Rev. Henry Lyman was one of the first missionaries sent to the East Indian Archipelago, by the American Board of Foreign Missions, in 1834. As he was departing for his field of labor, a friend humorously ventured to express the hope that he would not “disagree with those savages.” Whether he did or not, can never be told, as this martyr was eaten by the natives soon after his arrival at Sumatra.
Another authority fully as reliable, Mr. Anderson, relates that these Battaks not only eat their dead victims, but begin their consumption before they have been deprived of life; and the causes that provoke this disposition are midnight robbery, treacherous attacks, and intermarriage.
Junghuhn declares that warlike ferocity prompted these people to eat their enemies; he also describes them as regarding human flesh a great delicacy. In fact, they devoured not only war-captives, but even criminals, slaves, and their aged relations. They speak a peculiar language, have an original alphabet or character, and write on pieces of bamboo. They commence at the bottom of the page, write from right to left, and make books of the inner bark of a species of palm.
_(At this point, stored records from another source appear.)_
-- pv_equiv track=rewrite | github.com/vinodsesetti/xyz | cost_analysys.py | get_productivity_upto_month
-- ===== SOURCE A (Python) =====
-- def get_productivity_upto_month(prod_for_month={},all_month_names = []):
--     prod_upto_month = {}
--     for k, v in prod_for_month.items():
--         prod_upto_month[k] = {'total':0}
--         current_val = 0
--         for i in all_month_names:
--             prod_upto_month[k][i] = current_val + v.get(i, 0)
--             prod_upto_month[k]['total']+= current_val + v.get(i, 0)
--             current_val += v.get(i, 0)
--     return prod_upto_month
-- ===== SOURCE B (Python) =====
-- def _month_table(v, months):
--     # value for a month = sum of the per-month amounts seen so far, recomputed
--     # from the growing 'seen' list each time; no running accumulator
--     d = {'total': 0}
--     seen = []
--     for m in months:
--         seen.append(v.get(m, 0))
--         p = sum(seen)
--         d[m] = p
--         d['total'] += p
--     return d
--
-- def get_productivity_upto_month(prod_for_month={}, all_month_names=[]):
--     return {k: _month_table(v, all_month_names) for k, v in prod_for_month.items()}
-- ===== Notes on version B (the rewrite author's own statement) =====
-- stated objective: alternative
-- what changed: B drops A's running current_val accumulator entirely: each month's value is recomputed from scratch as sum(seen) over the growing list of per-month amounts seen so far, and the outer loop becomes a dict comprehension over a helper; stateless values at quadratic cost.
import Mathlib
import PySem

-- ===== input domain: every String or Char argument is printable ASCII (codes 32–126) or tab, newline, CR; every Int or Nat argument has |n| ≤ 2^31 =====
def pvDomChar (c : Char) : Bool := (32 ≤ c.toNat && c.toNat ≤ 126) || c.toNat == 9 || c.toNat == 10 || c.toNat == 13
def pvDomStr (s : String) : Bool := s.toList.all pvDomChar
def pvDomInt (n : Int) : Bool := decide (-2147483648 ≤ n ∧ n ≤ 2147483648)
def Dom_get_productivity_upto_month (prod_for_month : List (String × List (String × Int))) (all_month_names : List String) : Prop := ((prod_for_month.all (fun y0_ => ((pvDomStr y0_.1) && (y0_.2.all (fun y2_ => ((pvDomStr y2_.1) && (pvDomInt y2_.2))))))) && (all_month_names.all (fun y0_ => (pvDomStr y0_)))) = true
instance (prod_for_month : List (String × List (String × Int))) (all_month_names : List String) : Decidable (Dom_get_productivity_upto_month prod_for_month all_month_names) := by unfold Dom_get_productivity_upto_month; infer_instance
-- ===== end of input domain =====

-- B replaces A's running accumulator with per-month recomputation: each value is the
-- sum of the list of amounts seen so far (stateless values, quadratic work); alternative.
-- ===== PORT A =====
def get_productivity_upto_month (prod_for_month : List (String × List (String × Int))) (all_month_names : List String) : List (String × List (String × Int)) :=
  (prod_for_month.foldl (fun (acc : PySem.Dict String (List (String × Int))) kv =>
      let v : PySem.Dict String Int := PySem.Dict.ofList kv.2
      let st := all_month_names.foldl (fun (st : PySem.Dict String Int × Int) i =>
          let t := st.2 + v.getD i 0
          let d := st.1.insert i t
          let d := d.insert "total" (d.getD "total" 0 + t)
          (d, t))
        (PySem.Dict.ofList [("total", (0 : Int))], 0)
      acc.insert kv.1 st.1.items)
    PySem.Dict.empty).items

-- ===== PORT B =====
-- helper _month_table from Source B
def pvMonthTable (v : PySem.Dict String Int) (months : List String) : List (String × Int) :=
  (months.foldl (fun (st : PySem.Dict String Int × List Int) m =>
      let seen := st.2 ++ [v.getD m 0]
      let p := seen.foldl (fun s x => s + x) 0
      let d := st.1.insert m p
      let d := d.insert "total" (d.getD "total" 0 + p)
      (d, seen))
    (PySem.Dict.ofList [("total", (0 : Int))], ([] : List Int))).1.items

def get_productivity_upto_month_alt (prod_for_month : List (String × List (String × Int))) (all_month_names : List String) : List (String × List (String × Int)) :=
  (prod_for_month.foldl (fun (acc : PySem.Dict String (List (String × Int))) kv =>
      acc.insert kv.1 (pvMonthTable (PySem.Dict.ofList kv.2) all_month_names))
    PySem.Dict.empty).items

-- ===== PRECONDITION & SPEC =====
def Spec_get_productivity_upto_month (prod_for_month : List (String × List (String × Int))) (all_month_names : List String) (out : List (String × List (String × Int))) : Prop := out = get_productivity_upto_month_alt prod_for_month all_month_names
instance (prod_for_month : List (String × List (String × Int))) (all_month_names : List String) (out : List (String × List (String × Int))) : Decidable (Spec_get_productivity_upto_month prod_for_month all_month_names out) := by unfold Spec_get_productivity_upto_month; infer_instance

-- ===== CLAIM =====
def Claim_equal_get_productivity_upto_month : Prop := ∀ (prod_for_month : List (String × List (String × Int))) (all_month_names : List String), Dom_get_productivity_upto_month prod_for_month all_month_names → Spec_get_productivity_upto_month prod_for_month all_month_names (get_productivity_upto_month prod_for_month all_month_names)

-- ===== LEMMAS AND PROOFS =====

-- A's inner fold starting from accumulator c = sum over `seen` equals B's inner fold
-- carrying the `seen` list.
theorem pvInner_eq (v : PySem.Dict String Int) (ms : List String)
    (d0 : PySem.Dict String Int) (seen : List Int) :
    (ms.foldl (fun (st : PySem.Dict String Int × Int) i =>
        let t := st.2 + v.getD i 0
        let d := st.1.insert i t
        let d := d.insert "total" (d.getD "total" 0 + t)
        (d, t)) (d0, seen.foldl (fun s x => s + x) 0)).1
    = (ms.foldl (fun (st : PySem.Dict String Int × List Int) m =>
        let seen := st.2 ++ [v.getD m 0]
        let p := seen.foldl (fun s x => s + x) 0
        let d := st.1.insert m p
        let d := d.insert "total" (d.getD "total" 0 + p)
        (d, seen)) (d0, seen)).1 := by
  induction ms generalizing d0 seen with
  | nil => rfl
  | cons m ms ih =>
    simp only [List.foldl]
    have h : (seen ++ [v.getD m 0]).foldl (fun s x => s + x) 0
        = seen.foldl (fun s x => s + x) 0 + v.getD m 0 := by
      simp [List.foldl_append]
    rw [← h]
    exact ih _ (seen ++ [v.getD m 0])

theorem pvInner_eq0 (v : PySem.Dict String Int) (ms : List String)
    (d0 : PySem.Dict String Int) :
    (ms.foldl (fun (st : PySem.Dict String Int × Int) i =>
        let t := st.2 + v.getD i 0
        let d := st.1.insert i t
        let d := d.insert "total" (d.getD "total" 0 + t)
        (d, t)) (d0, 0)).1
    = (ms.foldl (fun (st : PySem.Dict String Int × List Int) m =>
        let seen := st.2 ++ [v.getD m 0]
        let p := seen.foldl (fun s x => s + x) 0
        let d := st.1.insert m p
        let d := d.insert "total" (d.getD "total" 0 + p)
        (d, seen)) (d0, ([] : List Int))).1 := by
  simpa using pvInner_eq v ms d0 []

-- ===== VERDICT =====
theorem get_productivity_upto_month_spec : Claim_equal_get_productivity_upto_month := by
  intro pfm months _
  unfold Spec_get_productivity_upto_month get_productivity_upto_month get_productivity_upto_month_alt pvMonthTable
  simp only [pvInner_eq0]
Herodotus in the course of his history describes some of the funeral feasts in Central Asia. It would appear that at the time of which he was speaking the people there ate the bodies of the deceased, and the skulls were set in gold and carefully preserved. This act was interpreted as a sacred rite, and religious ceremonies were connected with it in honor of the dead.
The Thibetans, who belong ethnographically, to the Mongolian race, had the like custom of regaling themselves upon their defunct ancestors; and Rubruquis adds that they used also skulls as cups from which they drank. With these people tradition reaches back to the first century before Christ, at which time the country was divided into numerous small kingdoms. In the first century after Christ, fifty-three of these kingdoms became tributary to the dragon throne of China; a prince of India united the others on the Yarlung River into one state, and Thibet became a Chinese province.
The Paramahausans of Hindostan, says Bucke, ate the putrid bodies which they found floating down the Ganges, and that they esteemed the brain the most exquisite of all food; many of them have been seen near Benares, repellant as is the language, feasting upon dead bodies.
Solinus relates that the Derbices so far forgot their filial relation that, having slain their fathers ate them, and regarded the act in the light of a solemn duty. When a certain monarch of India enquired of the Greeks what reward would induce them to follow such an unnatural example, replied, “No recompense under heaven.” The bare suggestion was not only an impiety, but it fairly sickened them to think of consuming those to whom they were indebted for life. Later, when the Indian king was advised by the more humane Greek to cinerate their dead, he in turn rebelled against such an unholy suggestion.
The religious doctrine that the soul outlives the body, continuing in ghostly shape to visit the living, and retaining a certain connection with the mortal remains it once inhabited, has evidently led many to propitiate an honored and dreaded spirit by respectful disposal of the corpse. Taking this combination of causes into consideration, it is readily understood why aversion to cannibalism as a rule must have been established at a very early period, and it is well to consider what causes have from time to time led to its adoption. The principal of these have been the pressure of famine, the fury of hatred, and sometimes even a morbid kindness, with certain motives of magic and religion; to which must be added the strong tendency to cannibalism, when once started in any of these ways, to develop a confirmed appetite which subsequently is indulged for its own sake.
Pass we now to Europe and other countries where the same customs have existed as were practiced by the peoples named.
The records of shipwrecks and sieges prove that famine will sometimes overcome the horrors of cannibalism among men of the higher nations. During the great famine which smote the city of Moscow with such severity, it was estimated that no less than half a million of human beings died from hunger. Along the most public of the streets as well as in the narrow lanes-where lived the poor, multitudes fell down dying with no friendly person near them, and others too much exhausted to take the few crumbs proffered. Children sold their aged parents for such food as they could purchase, and as in many prolonged sieges parents were compelled to partake of their own children after famine had wrought in them its dreadful work.